タカラスタンダード(大阪市)は5月12日、2022年3月期決算を発表をした。売上高は2115億円、前期比10.6%増となり過去最高を記録した。営業利益も144億円で前期比31.6%増と過去2番目となる大幅な増益となった。コロナの影響を受け減収減益となった2021年3月期から大きく回復しただけでなく、売上高、営業利益ともにコロナ前の水準を大きく上回った。
新築・リフォーム共に好調に推移した。
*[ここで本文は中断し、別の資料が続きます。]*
lemma pv_inner_update (f b : String) (ps : List (String × String)) :
    (PySem.Dict.mk (pvInner f ps)).insert b ((ps.count (f, b) : Int) + 1)
      = PySem.Dict.mk (pvInner f (ps ++ [(f, b)])) := by
  apply PySem.Dict.ext
  have hfil : (ps ++ [(f, b)]).filter (fun q => q.1 == f) = ps.filter (fun q => q.1 == f) ++ [(f, b)] := by
    simp [List.filter_append]
  have hmapsnd : ((ps ++ [(f, b)]).filter (fun q => q.1 == f)).map Prod.snd
      = (ps.filter (fun q => q.1 == f)).map Prod.snd ++ [b] := by
    rw [hfil]; simp
  set M := (ps.filter (fun q => q.1 == f)).map Prod.snd with hM
  have hk := pv_inner_keys f ps
  by_cases hm : b ∈ PySem.List.dedup M
  · -- overwrite in place
    have hc : (PySem.Dict.mk (pvInner f ps)).contains b = true := by
      rw [PySem.Dict.contains_iff_mem_keys, hk]; exact hm
    rw [PySem.Dict.items_insert_of_contains _ _ hc]
    have hded : PySem.List.dedup (M ++ [b]) = PySem.List.dedup M := by
      simp only [PySem.List.dedup_eq_ofList, PySem.Set.ofList_append_singleton,
        PySem.Set.add_eq_ite]
      rw [if_pos]
      simpa [PySem.List.dedup_eq_ofList] using hm
    show (pvInner f ps).map _ = pvInner f (ps ++ [(f, b)])
    rw [pvInner, pvInner, hmapsnd, hded, ← hM, List.map_map]
    apply List.map_congr_left
    intro block hbl
    by_cases hbb : block = b
    · subst hbb
      simp [pv_count_append_pair]
    · have hne2 : (f, block) ≠ (f, b) := by simp [Prod.ext_iff, hbb]
      have hcz : List.count (f, block) [(f, b)] = 0 :=
        List.count_eq_zero.mpr (fun hmem => hne2 (List.mem_singleton.mp hmem))
      simp [Function.comp, hbb, hcz, pv_count_append_pair ps f b block]
  · -- fresh key: append
    have hc : (PySem.Dict.mk (pvInner f ps)).contains b = false := by
      by_contra hcc
      have : (PySem.Dict.mk (pvInner f ps)).contains b = true := by simpa using hcc
      rw [PySem.Dict.contains_iff_mem_keys, hk] at this
      exact hm this
    rw [PySem.Dict.items_insert_of_not_contains _ _ hc]
    have hded : PySem.List.dedup (M ++ [b]) = PySem.List.dedup M ++ [b] := by
      simp only [PySem.List.dedup_eq_ofList, PySem.Set.ofList_append_singleton,
        PySem.Set.add_eq_ite]
      rw [if_neg]
      simpa [PySem.List.dedup_eq_ofList] using hm
    show pvInner f ps ++ [(b, (ps.count (f, b) : Int) + 1)] = pvInner f (ps ++ [(f, b)])
    rw [pvInner, pvInner, hmapsnd, hded, ← hM, List.map_append]
    congr 1
    · apply List.map_congr_left
      intro block hbl
      have hbb : block ≠ b := by
        intro hcon; subst hcon; exact hm hbl
      have hne2 : (f, block) ≠ (f, b) := by simp [Prod.ext_iff, hbb]
      have hcz : List.count (f, block) [(f, b)] = 0 :=
        List.count_eq_zero.mpr (fun hmem => hne2 (List.mem_singleton.mp hmem))
      simp [hbb, hcz, pv_count_append_pair ps f b block]
    · simp [pv_count_append_pair ps f b b]

lemma pv_main (ps : List (String × String)) :
    (ps.foldl pvStep PySem.Dict.empty).items = pvCanonD ps := by
  induction ps using List.reverseRecOn with
  | nil => simp [pvCanonD, PySem.List.dedup_eq_ofList, PySem.Set.ofList_nil]; rfl
  | append_singleton ps p ih =>
    obtain ⟨f, b⟩ := p
    rw [List.foldl_append, List.foldl_cons, List.foldl_nil]
    set d := ps.foldl pvStep PySem.Dict.empty with hd
    have hin : d.getD f PySem.Dict.empty = PySem.Dict.mk (pvInner f ps) :=
      pv_getD_of_items d ps ih f
    show (d.insert f ((d.getD f PySem.Dict.empty).insert b
        ((d.getD f PySem.Dict.empty).getD b 0 + 1))).items = pvCanonD (ps ++ [(f, b)])
    rw [hin, pv_inner_getD f b ps, pv_inner_update]
    have hmf : ((ps ++ [(f, b)]).map Prod.fst) = ps.map Prod.fst ++ [f] := by simp
    by_cases hm : f ∈ PySem.List.dedup (ps.map Prod.fst)
    · have hc : d.contains f = true := by
        rw [PySem.Dict.contains_iff_mem_keys, pv_keys_of_items d ps ih]; exact hm
      rw [PySem.Dict.items_insert_of_contains _ _ hc, ih]
      have hded : PySem.List.dedup ((ps ++ [(f, b)]).map Prod.fst)
          = PySem.List.dedup (ps.map Prod.fst) := by
        rw [hmf]
        simp only [PySem.List.dedup_eq_ofList, PySem.Set.ofList_append_singleton,
          PySem.Set.add_eq_ite]
        rw [if_pos]
        simpa [PySem.List.dedup_eq_ofList] using hm
      rw [pvCanonD, pvCanonD, hded, List.map_map]
      apply List.map_congr_left
      intro f' hf'
      by_cases hff : f' = f
      · subst hff; simp
      · simp [Function.comp, hff, pv_inner_ne f f' b ps hff]
    · have hc : d.contains f = false := by
        by_contra hcc
        have : d.contains f = true := by simpa using hcc
        rw [PySem.Dict.contains_iff_mem_keys, pv_keys_of_items d ps ih] at this
        exact hm this
      rw [PySem.Dict.items_insert_of_not_contains _ _ hc, ih]
      have hded : PySem.List.dedup ((ps ++ [(f, b)]).map Prod.fst)
          = PySem.List.dedup (ps.map Prod.fst) ++ [f] := by
        rw [hmf]
        simp only [PySem.List.dedup_eq_ofList, PySem.Set.ofList_append_singleton,
          PySem.Set.add_eq_ite]
        rw [if_neg]
        simpa [PySem.List.dedup_eq_ofList] using hm
      rw [pvCanonD, pvCanonD, hded, List.map_append]
      congr 1
      · apply List.map_congr_left
        intro f' hf'
        have hff : f' ≠ f := by
          intro hcon; subst hcon; exact hm hf'
        simp [pv_inner_ne f f' b ps hff]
特にリフォームは、在宅時間の増加と、それに伴って遊興費が抑えられ、その分がリフォーム需要に回るなど、コロナ禍における消費者行動の変化を受けて大きく伸長。ホーローを中心としたリフォーム商材の強化や、首都圏・大都市圏での販売強化策の成果もでた。リフォーム全体では前期比15.5%の売上増となった。ホーローシステムキッチン「レミュー」や鋳物ホーロー浴槽「プレデンシア」などの中高級シリーズを中心に同社のフラッグシップモデルが好調だった。資材価格の高騰の影響を受けたものの、これらの比較的利益率の高いリフォーム向け商品が大きく伸びたことで利益率も押し上げた。また、web会議が定着するなどデジタル化が進み経費削減ができたことも利益率の上昇につながった。
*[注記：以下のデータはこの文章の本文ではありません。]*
lemma countP_pyRange_one (a : Nat) : ∀ (b : Nat) (q : Nat → Prop) [DecidablePred q],
    (PySem.List.pyRange a b).countP (fun i => decide (q i.toNat))
      = ((Finset.Ico a b).filter q).card := by
  intro b
  induction b with
  | zero =>
    intro q _
    rw [pyRange_one_nil _ _ (by exact_mod_cast Int.natCast_nonneg a)]
    simp
  | succ b ih =>
    intro q _
    rcases Nat.lt_or_ge b a with h | h
    · rw [pyRange_one_nil _ _ (by exact_mod_cast h), Finset.Ico_eq_empty (by omega)]
      simp
    · rw [show ((b + 1 : Nat) : Int) = (b : Int) + 1 by push_cast; ring,
        PySem.List.pyRange_one_succ_right (by exact_mod_cast h), List.countP_append,
        ih q, Finset.Ico_add_one_right_eq_Icc, ← Finset.Ico_insert_right h,
        Finset.filter_insert]
      have hb : (b : Nat) ∉ Finset.filter q (Finset.Ico a b) := by simp
      by_cases hq : q b
      · rw [if_pos hq, Finset.card_insert_of_notMem hb]
        simp [hq]
      · rw [if_neg hq]
        simp [hq]

lemma tau_pairing (x R : Nat) (hx : 2 ≤ x) (hR : ∀ n : Nat, n * n ≤ x → n ≤ R) :
    x.divisors.card
      = 2 + ((Finset.Icc 2 R).filter (fun n => n * n = x)).card
          + 2 * ((Finset.Icc 2 R).filter (fun n => n ∣ x ∧ n * n + n ≤ x)).card := by
  have hx0 : x ≠ 0 := by omega
  set D := x.divisors with hD
  set S1 := D.filter (fun d => d * d < x) with hS1
  set S2 := D.filter (fun d => d * d = x) with hS2
  set S3 := D.filter (fun d => x < d * d) with hS3
  have hdpos : ∀ d ∈ D, 0 < d ∧ d ∣ x := by
    intro d hd
    rw [hD, Nat.mem_divisors] at hd
    exact ⟨Nat.pos_of_dvd_of_pos hd.1 (by omega), hd.1⟩
  have hsplit : D.card = S1.card + S2.card + S3.card := by
    rw [← Finset.card_filter_add_card_filter_not (s := D) (p := fun d => d * d < x)]
    have h23 : D.filter (fun d => ¬ d * d < x) = S2 ∪ S3 := by
      ext d
      simp only [hS2, hS3, Finset.mem_filter, Finset.mem_union]
      constructor
      · rintro ⟨h1, h2⟩
        rcases Nat.lt_or_ge x (d * d) with h | h
        · exact Or.inr ⟨h1, h⟩
        · exact Or.inl ⟨h1, by omega⟩
      · rintro (⟨h1, h2⟩ | ⟨h1, h2⟩) <;> exact ⟨h1, by omega⟩
    have hdisj : Disjoint S2 S3 := by
      rw [Finset.disjoint_left]
      intro d h2 h3
      simp only [hS2, hS3, Finset.mem_filter] at h2 h3
      omega
    rw [h23, Finset.card_union_of_disjoint hdisj]
    ring
  have key : ∀ d ∈ S1, (x / d ∈ S3) ∧ x / (x / d) = d := by
    intro d hd
    rw [hS1, Finset.mem_filter] at hd
    obtain ⟨hpos, hdvd⟩ := hdpos d hd.1
    obtain ⟨e, he⟩ := hdvd
    have hepos : 0 < e := by
      rcases Nat.eq_zero_or_pos e with h | h
      · subst h; omega
      · exact h
    have hde : x / d = e := by rw [he, Nat.mul_div_cancel_left _ hpos]
    have hlt : d < e := by
      by_contra hc
      push_neg at hc
      have : d * e ≤ d * d := Nat.mul_le_mul_left d hc
      omega
    have hxe : x < e * e := by nlinarith
    refine ⟨?_, ?_⟩
    · rw [hS3, Finset.mem_filter, hde, hD, Nat.mem_divisors]
      exact ⟨⟨⟨d, by rw [he, Nat.mul_comm]⟩, hx0⟩, hxe⟩
    · rw [hde, he, Nat.mul_div_cancel _ hepos]
  have key3 : ∀ e ∈ S3, (x / e ∈ S1) ∧ x / (x / e) = e := by
    intro e he'
    rw [hS3, Finset.mem_filter] at he'
    obtain ⟨hepos, hedvd⟩ := hdpos e he'.1
    obtain ⟨d, hd⟩ := hedvd
    have hdpos' : 0 < d := by
      rcases Nat.eq_zero_or_pos d with h | h
      · subst h; omega
      · exact h
    have hed : x / e = d := by rw [hd, Nat.mul_div_cancel_left _ hepos]
    have hlt : d < e := by
      by_contra hc
      push_neg at hc
      have : e * e ≤ e * d := Nat.mul_le_mul_left e hc
      omega
    have hxd : d * d < x := by nlinarith
    refine ⟨?_, ?_⟩
    · rw [hS1, Finset.mem_filter, hed, hD, Nat.mem_divisors]
      exact ⟨⟨⟨e, by rw [hd, Nat.mul_comm]⟩, hx0⟩, hxd⟩
    · rw [hed, hd, Nat.mul_div_cancel _ hdpos']
  have hbij : S1.card = S3.card :=
    Finset.card_bij' (fun d _ => x / d) (fun e _ => x / e)
      (fun d hd => (key d hd).1) (fun e he' => (key3 e he').1)
      (fun d hd => (key d hd).2) (fun e he' => (key3 e he').2)
  have hS2eq : S2 = (Finset.Icc 2 R).filter (fun n => n * n = x) := by
    ext n
    rw [hS2, Finset.mem_filter, Finset.mem_filter, Finset.mem_Icc, hD, Nat.mem_divisors]
    constructor
    · rintro ⟨⟨hdvd, _⟩, hsq⟩
      have h2 : 2 ≤ n := by nlinarith
      exact ⟨⟨h2, hR n (by omega)⟩, hsq⟩
    · rintro ⟨⟨h2, _⟩, hsq⟩
      exact ⟨⟨⟨n, hsq.symm⟩, hx0⟩, hsq⟩
  have h1S1 : 1 ∈ S1 := by
    rw [hS1, Finset.mem_filter, hD, Nat.mem_divisors]
    exact ⟨⟨one_dvd x, hx0⟩, by omega⟩
  have hS1erase : S1.erase 1 = (Finset.Icc 2 R).filter (fun n => n ∣ x ∧ n * n + n ≤ x) := by
    ext d
    rw [Finset.mem_erase, hS1, Finset.mem_filter, Finset.mem_filter, Finset.mem_Icc, hD,
      Nat.mem_divisors]
    constructor
    · rintro ⟨hne, ⟨hdvd, _⟩, hlt⟩
      have hdpos' : 0 < d := Nat.pos_of_dvd_of_pos hdvd (by omega)
      have h2 : 2 ≤ d := by omega
      obtain ⟨e, he⟩ := hdvd
      have hepos : 0 < e := by
        rcases Nat.eq_zero_or_pos e with h | h
        · subst h; omega
        · exact h
      have hde : d < e := by
        by_contra hc
        push_neg at hc
        have : d * e ≤ d * d := Nat.mul_le_mul_left d hc
        omega
      have : d * d + d ≤ x := by
        have : d * (d + 1) ≤ d * e := Nat.mul_le_mul_left d (by omega)
        calc d * d + d = d * (d + 1) := by ring
        _ ≤ d * e := this
        _ = x := he.symm
      exact ⟨⟨h2, hR d (by omega)⟩, ⟨e, he⟩, this⟩
    · rintro ⟨⟨h2, _⟩, hdvd, hle⟩
      exact ⟨by omega, ⟨hdvd, hx0⟩, by omega⟩
  have hcard1 : S1.card
      = ((Finset.Icc 2 R).filter (fun n => n ∣ x ∧ n * n + n ≤ x)).card + 1 := by
    rw [← hS1erase, Finset.card_erase_of_mem h1S1]
    have : 0 < S1.card := Finset.card_pos.mpr ⟨1, h1S1⟩
    omega
  rw [hsplit, ← hbij, hS2eq, hcard1]
  omega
渡辺岳夫社長は、今後のリフォーム需要の伸びを見据え、現在の売上構成比(約3割)を「約5年後をめどに5割まで引き上げたい」とした。また、資材価格高騰による商品価格への転嫁については、「年に何度も価格改定することは考えていない。このため、価格に転嫁できるのはコスト上昇分の半分程度。取引先へ迷惑をかけるわけにはいかない」と、工務店やビルダーなどの取引先の負担に配慮した。基本的に値上げは年一回とし、商品のリニューアルに合わせたり、時間をかけて取引先へ丁寧な説明を行ったうえで調整を行っていくとした。
2022年3月期は、売上は2.8%増の2176億円、営業利益は14.8%減の123億円を見込む。資材高騰がより深刻になるとして減益予想とした。